An effort to legalize medical cannabis in Nebraska is facing similar signature-gathering challenges. And in Missouri, an adult-use marijuana legalization campaign is officially over for the year due to the health crisis.
Idaho activists announced that they are suspending their ballot campaign to legalize medical cannabis, though they are still “focusing on distributing petitions through online download at IdahoCann.co and encouraging every volunteer who has downloaded a petition to get them turned in to their county clerk’s office by mail, regardless of how many signatures they have collected.”

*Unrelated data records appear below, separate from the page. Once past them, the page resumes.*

theorem pvDup_step (w w' : List Char) (c : Char)
    (h : ∀ x, w'.count x = w.count x + (if x = c then 1 else 0)) :
    pvDup w' = pvDup w + (if w.count c = 1 then 1 else 0) := by
  have hsub : w.toFinset ⊆ w'.toFinset := by
    intro x hx
    have hp : 0 < w.count x := List.count_pos_iff.2 (List.mem_toFinset.1 hx)
    have h2 := h x
    split_ifs at h2 <;>
      exact List.mem_toFinset.2 (List.count_pos_iff.1 (by omega))
  have hc : c ∈ w'.toFinset := by
    have h2 := h c
    rw [if_pos rfl] at h2
    exact List.mem_toFinset.2 (List.count_pos_iff.1 (by omega))
  rw [pvDup, pvDup_sum_ext w w'.toFinset hsub]
  have hpt : ∀ x ∈ w'.toFinset,
      (if 2 ≤ w'.count x then (1 : Int) else 0)
        = (if 2 ≤ w.count x then (1 : Int) else 0)
          + (if x = c then (if w.count c = 1 then (1 : Int) else 0) else 0) := by
    intro x _
    have h2 := h x
    by_cases hx : x = c
    · subst hx
      rw [if_pos rfl] at h2
      rw [if_pos rfl, h2]
      split_ifs <;> omega
    · rw [if_neg hx] at h2
      rw [if_neg hx, h2]
      omega
  rw [Finset.sum_congr rfl hpt, Finset.sum_add_distrib,
    Finset.sum_ite_eq' w'.toFinset c (fun _ => if w.count c = 1 then (1 : Int) else 0),
    if_pos hc]

theorem pvDup_cons (c : Char) (w : List Char) :
    pvDup (c :: w) = pvDup w + (if w.count c = 1 then 1 else 0) := by
  refine pvDup_step w (c :: w) c ?_
  intro x
  simp only [List.count_cons, beq_iff_eq]
  by_cases hx : x = c
  · rw [if_pos (by rw [hx]), if_pos hx]
  · rw [if_neg (fun hh => hx hh.symm), if_neg hx]

theorem pvDup_append (w : List Char) (c : Char) :
    pvDup (w ++ [c]) = pvDup w + (if w.count c = 1 then 1 else 0) := by
  refine pvDup_step w (w ++ [c]) c ?_
  intro x
  rw [List.count_append]
  by_cases hx : x = c
  · subst hx; simp
  · rw [if_neg hx]
    have : List.count x [c] = 0 := by
      rw [List.count_eq_zero]
      simp [hx]
    omega

theorem pvDup_eq_zero_iff (w : List Char) : pvDup w = 0 ↔ w.Nodup := by
  unfold pvDup
  rw [Finset.sum_eq_zero_iff_of_nonneg (by intro x _; split_ifs <;> omega),
    List.nodup_iff_count]
  constructor
  · intro h a
    by_cases ha : a ∈ w
    · have := h a (List.mem_toFinset.2 ha)
      split_ifs at this with hc
      · omega
      · omega
    · have : w.count a = 0 := by
        by_contra hc
        exact ha (List.count_pos_iff.1 (by omega))
      omega
  · intro h x _
    have := h x
    split_ifs with hc
    · omega
    · rfl

theorem pvWin_length (cs : List Char) (m i : Nat) (hm : 0 < m) (hmi : m ≤ i)
    (hin : i ≤ cs.length) : (pvWin cs m i).length = m := by
  simp only [pvWin, List.length_take, List.length_drop]
  omega

theorem pvWin_eq_cons (cs : List Char) (m i : Nat) (hm : 0 < m) (hmi : m ≤ i)
    (hin : i - m < cs.length) :
    pvWin cs m i = cs[i - m] :: (cs.drop (i - m + 1)).take (m - 1) := by
  obtain ⟨m', rfl⟩ : ∃ m', m = m' + 1 := ⟨m - 1, by omega⟩
  unfold pvWin
  rw [List.drop_eq_getElem_cons hin, List.take_succ_cons]
  simp

theorem pvWin_succ_eq (cs : List Char) (m i : Nat) (hm : 0 < m) (hmi : m ≤ i)
    (hin : i < cs.length) :
    pvWin cs m (i + 1) = (cs.drop (i - m + 1)).take (m - 1) ++ [cs[i]] := by
  unfold pvWin
  have h1 : i + 1 - m = i - m + 1 := by omega
  rw [h1]
  have hd : cs.drop (i - m + 1)
      = (cs.drop (i - m + 1)).take (m - 1) ++ ((cs.drop (i - m + 1)).drop (m - 1)) :=
    (List.take_append_drop _ _).symm
  have hlen : ((cs.drop (i - m + 1)).take (m - 1)).length = m - 1 := by
    simp
    omega
  conv_lhs => rw [hd]
  rw [List.take_append, hlen, List.take_of_length_le (by omega)]
  have hdd : (cs.drop (i - m + 1)).drop (m - 1) = cs.drop i := by
    rw [List.drop_drop]
    congr 1
    omega
  rw [hdd, List.drop_eq_getElem_cons hin]
  have hm1 : m - (m - 1) = 1 := by omega
  rw [hm1, List.take_succ_cons, List.take_zero]

-- the common specification both ports are reduced to
def pvPred (cs : List Char) (m : Nat) : Int → Bool :=
  fun j => decide (pvWin cs m j.toNat).Nodup

theorem pvSlice_eq_pvWin (cs : List Char) (m i : Int) (hm : 0 < m) (hmi : m ≤ i) :
    PySem.List.slice cs (some (i - m)) (some i) = pvWin cs m.toNat i.toNat := by
  rw [PySem.List.slice_toNat cs (by omega) (by omega)]
  unfold pvWin
  congr 1
  · omega
  · congr 1
    omega

-- A's inner double loop decides "window not all-distinct"
theorem pvFound_eq (cs : List Char) (m i : Int) (hm : 0 < m) (hmi : m ≤ i)
    (hin : i ≤ (cs.length : Int)) :
    pvAInner (PySem.List.slice cs (some (i - m)) (some i)) m = !(pvPred cs m.toNat i) := by
  unfold pvAInner
  rw [pvSlice_eq_pvWin cs m i hm hmi]
  set seq := pvWin cs m.toNat i.toNat with hseq
  have hlen : seq.length = m.toNat :=
    pvWin_length cs m.toNat i.toNat (by omega) (by omega) (by omega)
  simp only [pvFoldlIf, Bool.false_or, pvFoldlOrB]
  unfold pvPred
  rw [← hseq]
  have hiff : ((PySem.List.pyRange 0 m 1).any (fun j =>
      (PySem.List.pyRange (j + 1) m 1).any (fun k =>
        decide (PySem.List.pyGet? seq j = PySem.List.pyGet? seq k))) = true)
      ↔ ¬ seq.Nodup := by
    rw [List.any_eq_true]
    constructor
    · rintro ⟨j, hj, hk⟩
      rw [List.any_eq_true] at hk
      obtain ⟨k, hk, heq⟩ := hk
      rw [PySem.List.mem_pyRange_one] at hj hk
      obtain ⟨jn, rfl⟩ : ∃ jn : Nat, j = (jn : Int) := ⟨j.toNat, by omega⟩
      obtain ⟨kn, rfl⟩ : ∃ kn : Nat, k = (kn : Int) := ⟨k.toNat, by omega⟩
      rw [decide_eq_true_eq, PySem.List.pyGet?_natCast, PySem.List.pyGet?_natCast,
        List.getElem?_eq_getElem (by omega), List.getElem?_eq_getElem (by omega)] at heq
      intro hnd
      exact (List.pairwise_iff_getElem.1 hnd) jn kn
        (by omega) (by omega) (by omega) (Option.some_injective _ heq)
    · intro hnd
      have hne : ¬ (∀ (a b : Nat) (_ : a < seq.length) (_ : b < seq.length),
          a < b → seq[a] ≠ seq[b]) := fun hc => hnd (List.pairwise_iff_getElem.2 hc)
      push_neg at hne
      obtain ⟨a, b, ha, hb, hab, heq⟩ := hne
      refine ⟨(a : Int), ?_, ?_⟩
      · rw [PySem.List.mem_pyRange_one]; omega
      · rw [List.any_eq_true]
        refine ⟨(b : Int), ?_, ?_⟩
        · rw [PySem.List.mem_pyRange_one]; omega
        · rw [decide_eq_true_eq, PySem.List.pyGet?_natCast, PySem.List.pyGet?_natCast,
            List.getElem?_eq_getElem ha, List.getElem?_eq_getElem hb]
          exact congrArg some heq
  by_cases hnd : seq.Nodup
  · have : ¬ ((PySem.List.pyRange 0 m 1).any _ = true) := fun hh => (hiff.1 hh) hnd
    rw [Bool.not_eq_true] at this
    rw [this]
    simp [hnd]
  · rw [hiff.2 hnd]
    simp [hnd]

-- A's outer loop is find? of its per-position test over the index range
theorem pvALoop_eq_find? (cs : List Char) (m : Int) :
    ∀ (k : Nat) (i n : Int), (n - i).toNat = k →
    pvALoop cs m i n = (PySem.List.pyRange i n 1).find? (fun j =>
      !(pvAInner (PySem.List.slice cs (some (j - m)) (some j)) m)) := by
  intro k
  induction k with
  | zero =>
    intro i n hk
    rw [pvALoop, if_neg (by omega), PySem.List.pyRange_one_eq_nil (by omega)]
    rfl
  | succ k ih =>
    intro i n hk
    rw [pvALoop, if_pos (by omega), PySem.List.pyRange_one_cons (by omega), List.find?_cons]
    cases hb : pvAInner (PySem.List.slice cs (some (i - m)) (some i)) m with
    | true =>
      simp only [hb, Bool.not_true]
      rw [if_neg (by simp)]
      exact ih (i + 1) n (by omega)
    | false =>
      simp [hb]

In Arizona, a legalization campaign is petitioning the state Supreme Court to instruct the secretary of state to allow individuals to sign ballot petitions digitally using an existing electronic system that is currently reserved for individual candidates seeking public office.
North Dakota advocates said earlier this month that they are suspending their campaign to put marijuana legalization on the November ballot due to the coronavirus outbreak.
In New York, Gov. Andrew Cuomo (D) conceded that the legalization push in the legislature is “effectively over” for 2020. He also said on Saturday that the policy change may prove too complicated for lawmakers to take up remotely via video conferencing.